When I heard about American soldiers killing an Italian secret service agent who had worked to secure the release of hostage journalist, Giuliana Sgrena, the thought occurred that maybe the robots couldn't do much worse. American sources first tried to make it look as though the car carrying the two innocent victims had been speeding towards a check-point. With all the bombings in Baghdad, people would understand the killing as regrettable but unavoidable.

It turns out this effort to influence public understanding was a total fabrication. Just as in the case, some while back, of the American press's mythical Battle of Samara which proved nothing more than a slaughter of Iraqi civilians by another group of trigger-happy Americans shooting up a whole neighborhood without being so much as shot at.

The car carrying the released hostage to freedom was not speeding. The car was a very short distance from the airport when a patrol of American soldiers blinded it with a searchlight and an instant hail of bullets. The occupants had no idea what was happening until it was over, and the truly brave Italian agent lay bleeding and dying in the arms of the wounded journalist.

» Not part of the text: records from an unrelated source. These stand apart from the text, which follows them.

-- pv_equiv track=rewrite | github.com/TsygankovMax/gitleads | contact_lookup.py | _filter_technical_roles
-- ===== SOURCE A (Python) =====
-- NON_TECH_TITLE_KEYWORDS = [
--     "gtm", "go to market", "go-to-market", "sales", "revenue", "rev ops",
--     "marketing", "growth", "demand gen", "brand",
--     "customer success", "customer experience", "support",
--     "people ops",
--     "strategy", "business development", "biz dev", "bd ",
--     "finance", "controller", "accounting",
--     "legal", "compliance", "counsel",
--     "human resources", "people", "talent", "recruiting",
--     "community", "dao", "ecosystem", "social",
--     "research analyst", "investment", "venture",
--     "head of solutions",
-- ]
--
-- def _filter_technical_roles(people: list[dict]) -> list[dict]:
--     out = []
--     for p in people:
--         title = (p.get("title", "") or "").lower()
--         if any(kw in title for kw in NON_TECH_TITLE_KEYWORDS):
--             continue
--         out.append(p)
--     return out
-- ===== SOURCE B (Python) =====
-- NON_TECH_TITLE_KEYWORDS = [
--     "gtm", "go to market", "go-to-market", "sales", "revenue", "rev ops",
--     "marketing", "growth", "demand gen", "brand",
--     "customer success", "customer experience", "support",
--     "people ops",
--     "strategy", "business development", "biz dev", "bd ",
--     "finance", "controller", "accounting",
--     "legal", "compliance", "counsel",
--     "human resources", "people", "talent", "recruiting",
--     "community", "dao", "ecosystem", "social",
--     "research analyst", "investment", "venture",
--     "head of solutions",
-- ]
--
--
-- def _is_technical(p: dict) -> bool:
--     title = (p.get("title", "") or "").lower()
--     return all(kw not in title for kw in NON_TECH_TITLE_KEYWORDS)
--
--
-- def _filter_technical_roles(people: list[dict]) -> list[dict]:
--     if not people:
--         return []
--     head, rest = people[0], people[1:]
--     tail = _filter_technical_roles(rest)
--     return [head] + tail if _is_technical(head) else tail
-- ===== Notes on version B (the rewrite author's own statement) =====
-- stated objective: alternative
-- what changed: Replaces the accumulator loop with continue/append by structural recursion that builds the output front-to-back from a recursive call on the tail, and replaces the any(kw in title) rejection test by a standalone all(kw not in title) keep-predicate.
import Mathlib
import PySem

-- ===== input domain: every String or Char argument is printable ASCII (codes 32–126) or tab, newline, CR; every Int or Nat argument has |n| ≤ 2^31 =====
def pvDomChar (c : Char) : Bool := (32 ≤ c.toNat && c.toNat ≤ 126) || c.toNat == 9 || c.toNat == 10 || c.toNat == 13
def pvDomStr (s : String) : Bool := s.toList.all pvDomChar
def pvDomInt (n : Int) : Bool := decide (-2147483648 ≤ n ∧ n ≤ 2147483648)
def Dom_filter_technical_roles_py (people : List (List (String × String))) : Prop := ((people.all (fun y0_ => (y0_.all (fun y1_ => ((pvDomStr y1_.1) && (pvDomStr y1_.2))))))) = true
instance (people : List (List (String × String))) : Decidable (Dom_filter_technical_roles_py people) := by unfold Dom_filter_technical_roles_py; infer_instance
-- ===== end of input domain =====

-- B replaces the accumulator loop (continue/append) by structural recursion building the output
-- front-to-back, with a standalone all(kw not in title) keep-predicate (alternative, not faster).

def pvKeywords : List String := [
    "gtm", "go to market", "go-to-market", "sales", "revenue", "rev ops",
    "marketing", "growth", "demand gen", "brand",
    "customer success", "customer experience", "support",
    "people ops",
    "strategy", "business development", "biz dev", "bd ",
    "finance", "controller", "accounting",
    "legal", "compliance", "counsel",
    "human resources", "people", "talent", "recruiting",
    "community", "dao", "ecosystem", "social",
    "research analyst", "investment", "venture",
    "head of solutions"]

-- ===== PORT A =====
-- title = (p.get("title", "") or "").lower(); 'x or ""' on a str is x unless x == "".
def filter_technical_roles_py (people : List (List (String × String))) : List (List (String × String)) :=
  people.foldl (fun out p =>
    let traw := (PySem.Dict.mk p).getD "title" ""
    let title := PySem.Str.lower (if traw == "" then "" else traw)
    if pvKeywords.any (fun kw => PySem.Str.isIn kw title) then out
    else out ++ [p]) []

-- ===== PORT B =====
def pvIsTechnical (p : List (String × String)) : Bool :=
  let traw := (PySem.Dict.mk p).getD "title" ""
  let title := PySem.Str.lower (if traw == "" then "" else traw)
  pvKeywords.all (fun kw => !(PySem.Str.isIn kw title))

def filter_technical_roles_py_alt : List (List (String × String)) → List (List (String × String))
  | [] => []
  | head :: rest =>
    let tail := filter_technical_roles_py_alt rest
    if pvIsTechnical head then [head] ++ tail else tail

-- ===== PRECONDITION & SPEC =====
def Spec_filter_technical_roles_py (people : List (List (String × String))) (out : List (List (String × String))) : Prop := out = filter_technical_roles_py_alt people
instance (people : List (List (String × String))) (out : List (List (String × String))) : Decidable (Spec_filter_technical_roles_py people out) := by unfold Spec_filter_technical_roles_py; infer_instance

-- ===== CLAIM (what is proved, stated in full; the proofs are below) =====
def Claim_equal_filter_technical_roles_py : Prop := ∀ (people : List (List (String × String))), Dom_filter_technical_roles_py people → Spec_filter_technical_roles_py people (filter_technical_roles_py people)

-- ===== LEMMAS AND PROOFS =====

-- A's skip-loop is a filter on the negated rejection test, which is B's keep-predicate
lemma foldl_skip_eq_filter {α : Type} (c : α → Bool) (l : List α) :
    l.foldl (fun out x => if c x then out else out ++ [x]) [] = l.filter (fun x => !c x) := by
  have h : l.foldl (fun out x => if c x then out else out ++ [x]) []
      = l.foldl (fun out x => if !c x then out ++ [x] else out) [] := by
    apply PySem.List.foldl_congr_mem
    intro acc x _
    cases c x <;> simp
  rw [h]
  simpa using PySem.List.foldl_append_if_eq_filter (fun x => !c x) l []

-- B's front-to-back recursion is the same filter
lemma alt_eq_filter (l : List (List (String × String))) :
    filter_technical_roles_py_alt l = l.filter pvIsTechnical := by
  induction l with
  | nil => rfl
  | cons h t ih =>
    simp only [filter_technical_roles_py_alt, ih, List.filter_cons]
    cases hc : pvIsTechnical h <;> simp [hc]

-- all(kw not in title) = not any(kw in title)
lemma all_not_eq_not_any (title : String) :
    pvKeywords.all (fun kw => !(PySem.Str.isIn kw title))
      = !(pvKeywords.any (fun kw => PySem.Str.isIn kw title)) := by
  simp [List.all_eq_not_any_not]

-- ===== VERDICT (by name: the statement is the Claim_ definition above) =====
theorem filter_technical_roles_py_spec : Claim_equal_filter_technical_roles_py := by
  intro people _
  show filter_technical_roles_py people = filter_technical_roles_py_alt people
  rw [alt_eq_filter]
  unfold filter_technical_roles_py
  rw [foldl_skip_eq_filter]
  apply List.filter_congr
  intro p _
  simp only [pvIsTechnical, all_not_eq_not_any]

It became obvious what happened as the trigger-happy soldiers stood around the car containing wounded and dying occupants and wouldn't permit any access or help for several minutes. From such events come the not-to-be-sneered-at stories of Americans targeting journalists they don't like (Ms Sgrena being quite critical of Americans in Iraq). The scene must have resembled the chilling one in Stanley Kubrick's "Full Metal Jacket" where a group of American soldiers stands, with a wounded and dying Vietnamese woman at their feet, chatting and unblinkingly watching her die.

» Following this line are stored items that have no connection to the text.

-- the combinatorial heart: on a stripped non-empty message the two acceptance conditions agree
theorem pv_core (s : List Char) (hne : s ≠ []) (c : Char) (hgl : s.getLast? = some c)
    (hh : ∀ d ∈ s.head?, PySem.Chars.isspace d = false)
    (hl : ∀ d ∈ s.getLast?, PySem.Chars.isspace d = false) :
    (s ∈ pvGreetingsA ∨ ∃ g ∈ pvGreetingsA, (g ≠ [] ∧ g <+: s) ∧
        (PySem.Chars.strip (s.drop g.length) = [] ∨ PySem.Chars.strip (s.drop g.length) ∈ pvPunctA))
    ↔ (s ∈ (pvGreetingsB : List (List Char)) ∨
        (c ∈ pvPunctChars ∧ PySem.Chars.strip s.dropLast ∈ (pvGreetingsB : List (List Char)))) := by
  constructor
  · rintro (hmem | ⟨g, hgA, ⟨hgne, hpre⟩, hR⟩)
    · left
      rcases (pv_mem_ga s).mp hmem with h | h
      · exact h
      · exact absurd h hne
    · have hgB : g ∈ (pvGreetingsB : List (List Char)) := by
        rcases (pv_mem_ga g).mp hgA with h | h
        · exact h
        · exact absurd h hgne
      obtain ⟨_, hghead, hglast⟩ := pv_gb_facts g hgB
      have hs : g ++ s.drop g.length = s := List.prefix_iff_eq_append.mp hpre
      rcases hR with h0 | hp
      · -- remainder is all whitespace: it must be empty, so s = g
        have hws := pv_strip_nil _ h0
        cases ht : s.drop g.length with
        | nil => left; rw [← hs, ht, List.append_nil]; exact hgB
        | cons d r =>
          exfalso
          have h1 : s.getLast? = (s.drop g.length).getLast? := by
            conv_lhs => rw [← hs]
            exact List.getLast?_append_of_ne_nil _ (by simp [ht])
          have h3 : c ∈ s.drop g.length := List.mem_of_getLast? (by rw [← h1, hgl])
          have h5 := hl c hgl
          rw [hws c h3] at h5; exact absurd h5 (by simp)
      · -- remainder strips to a single punctuation char
        rw [pv_punctA_eq] at hp
        obtain ⟨p, hpP, hstript⟩ := List.mem_map.mp hp
        obtain ⟨a, b, hdecomp, hA, hB⟩ := pv_strip_decomp (s.drop g.length)
        rw [← hstript] at hdecomp
        have hb : b = [] := by
          cases hbe : b with
          | nil => rfl
          | cons d r =>
            exfalso
            have h1 : s.getLast? = b.getLast? := by
              conv_lhs => rw [← hs, hdecomp]
              rw [← List.append_assoc, ← List.append_assoc]
              exact List.getLast?_append_of_ne_nil _ (by simp [hbe])
            have h3 : c ∈ b := List.mem_of_getLast? (by rw [← h1, hgl])
            have h5 := hl c hgl
            rw [hB c h3] at h5; exact absurd h5 (by simp)
        rw [hb, List.append_nil] at hdecomp
        have hseq : s = (g ++ a) ++ [p] := by
          rw [← hs, hdecomp]; simp [List.append_assoc]
        have hcp : c = p := by
          have := hgl
          rw [hseq, List.getLast?_concat] at this
          exact (Option.some.injEq _ _ ▸ this.symm : _)
        right
        refine ⟨hcp ▸ hpP, ?_⟩
        have hdl : s.dropLast = g ++ a := by rw [hseq, List.dropLast_concat]
        rw [hdl, pv_strip_word_ws g a hgne hghead hglast hA]
        exact hgB
  · rintro (hmem | ⟨hcP, hstrip⟩)
    · left; exact (pv_mem_ga s).mpr (Or.inl hmem)
    · obtain ⟨hgne, _, _⟩ := pv_gb_facts _ hstrip
      obtain ⟨a, b, hdecomp, hA, hB⟩ := pv_strip_decomp s.dropLast
      have hsplit : s = s.dropLast ++ [c] := by
        obtain ⟨l', hl'⟩ := List.getLast?_eq_some_iff.mp hgl
        rw [hl', List.dropLast_concat]
      have ha : a = [] := by
        cases hae : a with
        | nil => rfl
        | cons d r =>
          exfalso
          have h1 : s.head? = a.head? := by
            conv_lhs => rw [hsplit, hdecomp]
            rw [List.append_assoc, List.append_assoc]
            exact List.head?_append_of_ne_nil _ (by simp [hae])
          have hhd : s.head? = some d := by rw [h1, hae]; rfl
          have h5 := hh d hhd
          rw [hA d (by simp [hae])] at h5; exact absurd h5 (by simp)
      rw [ha, List.nil_append] at hdecomp
      set g := PySem.Chars.strip s.dropLast with hg
      have hseq : s = g ++ (b ++ [c]) := by
        conv_lhs => rw [hsplit, hdecomp]
        simp [List.append_assoc]
      right
      refine ⟨g, ?_, ⟨hgne, ⟨b ++ [c], hseq.symm⟩⟩, Or.inr ?_⟩
      · exact (pv_mem_ga g).mpr (Or.inl hstrip)
      · have hdrop : s.drop g.length = b ++ [c] := by rw [hseq, List.drop_left]
        rw [hdrop, pv_strip_ws_char b c hB (pv_punct_not_space c hcP)]
        rw [pv_punctA_eq]
        exact List.mem_map.mpr ⟨c, hcP, rfl⟩

-- a non-empty stripped message ending in punctuation is not itself a greeting
theorem pv_not_gb_of_punct (s : List Char) (c : Char) (hgl : s.getLast? = some c)
    (hcP : pvPunctChars.contains c = true) : s ∉ (pvGreetingsB : List (List Char)) := by
  intro hmem
  have := pv_gb_last_not_punct s hmem c hgl
  rw [hcP] at this; exact absurd this (by simp)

The only thing special about this horrible event in Baghdad was that the victims were prominent Westerners. Events just like it happen all the time to poor Iraqis, whole families being shot up sometimes by American soldiers, to say nothing of the countless cases of brutality and torture inflicted on men unfortunate enough to imprisoned at the mercy of Appalachian Throwbacks in uniform.

The New York Times, in its subtle propaganda campaign supporting Bush, insists on referring to the troops in Iraq as "GIs," a term filled with sentimental suggestions from World War Two. GIs were recruited, civilian soldiers, fighting the horrors of fascism. America's legionaries in Iraq are professional soldiers, and certainly the world's most pampered, best paid and equipped. They are not fighting fascism either, or anything remotely like it. They are there, just as they were in a decade-long massacre in Vietnam, to enforce the will of a distant imperial power.

There are Americans, and the President chief among them, who will say, "Aw shucks, these things happen in war!" True enough, but then Iraq isn't a war, it's the aftermath of a calculated invasion. The troops shooting up civilians day after day are there for no high purpose. Likely Bush would offer the same dismissive reaction concerning recent evidence of America's brave boys having used napalm and poison gas in the Fallujah. In for a penny, in for pound: hell, after an illegal invasion, what's so bad about using banned weapons?

If you want just the tiniest insight into the minds of the bleak figures in lab coats running the horror-filled laboratories of Washington, you have only to look at Bush's reaction to Canada's decision not to participate in a costly missile-defense system which has failed every test. Before Canada's decision was made, during Bush's trip to Canada and against all accepted diplomatic protocol, he publicly brought up the topic of missile defense, a controversial subject in Canada, where it is seen not so much as an effort at legitimate defense as one to weaponize space. In private, on the same brief trip, he belligerently insisted on his way. We know this because someone with access leaked to the press a transcript of Bush's embarrassing, rather threatening words.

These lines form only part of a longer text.